BERT achieved state-of-the-art performance in almost all of the down-stream tasks it was applied to, such as text classification and question answering. Now that the compute-heavy (Google used 16 TPU’s for 4 days to pre-train BERT) language model training is already done, anyone with a decent computing power could train a very accurate NLP model for their niche task based on a pre- trained language model.
First came the FinBERTs
BERT was the perfect launch point for dozens of language variants. Some of the earlier innovations included language models to assist in classifying biology research work (BioBERT), medical papers (ClinicalBERT), scientific studies (SciBERT), and a litany of others including two different versions of aa BERT fine- tuned for financial work (FinBERT).
The two FinBERTs were similar in objective and relatively close in terms of accuracy but fine-tuned using two very different data sets.
Two different efforts called FinBERT:
FinBERT-2019 used a subset of the Reuters TRC2 corpus and the Financial Phrase Bank for fine-tuning. FinBERT-2020 used a litany 10-k and 10-q filings with earnings call transcripts and analyst reports.
Both approaches demonstrated significant performance improvements when compared to basic BERT results.
Conceptually, FILBERT is a cousin of the FinBERT efforts, but trained with an understanding that the requirements of KPA go well beyond a general finance language model. The legal and risk aspects of many complex financial instruments require trained- analyst levels of understanding, which is daunting for human organizations to do well, much less automated computer systems.
When conceiving FILBERT we theorized that the fine-tuning of extant Transformer models to meet KPA workflow use case needs such as those our customers were facing could be an important component beyond any we would otherwise host on the DeepSee Platform.
Our suppositions regarding the superiority of a FILBERT approach, when applied to the use cases we were seeing, is proving to be correct, although we have more work to do.
As with other Transformer models, FILBERT is an umbrella concept containing a bevy of models based on specific assemblies of corpora. Descriptions of the training sets we used and the results we achieved will accompany the first public release of FILBERT.
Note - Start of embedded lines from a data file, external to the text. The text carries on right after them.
-- B's selected indices for a bucket are exactly the in-range indices, in increasing order
theorem pv_sel_eq (timelist timestamps : List Int) (j : Int) :
    pvSel timelist timestamps j
      = (PySem.List.pyRange 0 (timelist.length : Int) 1).filter
          (fun i => decide (PySem.List.pyGetD timestamps (j-1) 0 < PySem.List.pyGetD timelist i 0 ∧
                            PySem.List.pyGetD timelist i 0 < PySem.List.pyGetD timestamps j 0)) := by
  have hperm0 : (pvOrder timelist).Perm (PySem.List.pyRange 0 (timelist.length : Int) 1) :=
    PySem.List.sorted_perm _ _ _
  have hndR : (PySem.List.pyRange 0 (timelist.length : Int) 1).Nodup :=
    PySem.List.nodup_pyRange_one _ _
  have hndO : (pvOrder timelist).Nodup := hperm0.nodup_iff.mpr hndR
  have hpwR : (PySem.List.pyRange 0 (timelist.length : Int) 1).Pairwise (· < ·) := by
    rw [PySem.List.pyRange_zero_natCast]
    exact (List.pairwise_lt_range).map _ (fun {m n} h => by exact_mod_cast h)
  apply PySem.List.sorted_eq_of_perm_of_pairwise_lt
  · rw [PySem.List.slice_natCast, List.perm_ext_iff_of_nodup (List.Nodup.filter _ hndR)
      (((List.take_sublist _ _).trans (List.drop_sublist _ _)).nodup hndO)]
    intro y
    rw [List.mem_filter, ← PySem.List.slice_natCast, pv_mem_slice, hperm0.mem_iff]
    simp
  · exact List.Pairwise.filter _ hpwR

-- per-bucket equality of A's accumulated contributions and B's bisected selection
theorem pv_gag (timelist mmsi timestamps : List Int) (k : Int) :
    ((PySem.List.pyRange 0 (timelist.length : Int) 1).map (fun i => pvGA timelist mmsi timestamps i k)).flatten
    = pvGB timelist mmsi timestamps k := by
  unfold pvGA pvGB
  rw [pv_sel_eq]
  rw [pv_flatten_ite (P := fun i => PySem.List.pyGetD timestamps (k-1) 0 < PySem.List.pyGetD timelist i 0 ∧
        PySem.List.pyGetD timelist i 0 < PySem.List.pyGetD timestamps k 0)
      (f := fun i => PySem.List.pyGetD mmsi i 0)]

-- ===== VERDICT (by name: the statement is the Claim_ definition above) =====
theorem monthly_filter_spec : Claim_equal_monthly_filter := by
  intro timelist mmsi timestamps monthly_list _ _
  unfold Spec_monthly_filter
  apply List.ext_getElem?
  intro k
  rw [pv_B_char]
  unfold monthly_filter
  rw [pv_outerA_char]
  split_ifs with hmem
  · rw [pv_gag]
  · rfl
Rapid innovation with recent developments in NLP has given rise to a new breed of KPA tools unlike any seen before. The ability to reasonably discuss the automation of aspects of knowledge-based workflows is now possible, when just a few years ago, it was beyond the reach of most organizations.
The DeepSee Platform aims to be the weapon of choice in the development of KPA solutions for the enterprise. FILBERT is an innovation that will help data scientists in our clients’ firms become much more productive in imagining, creating, and rolling out KPA solutions.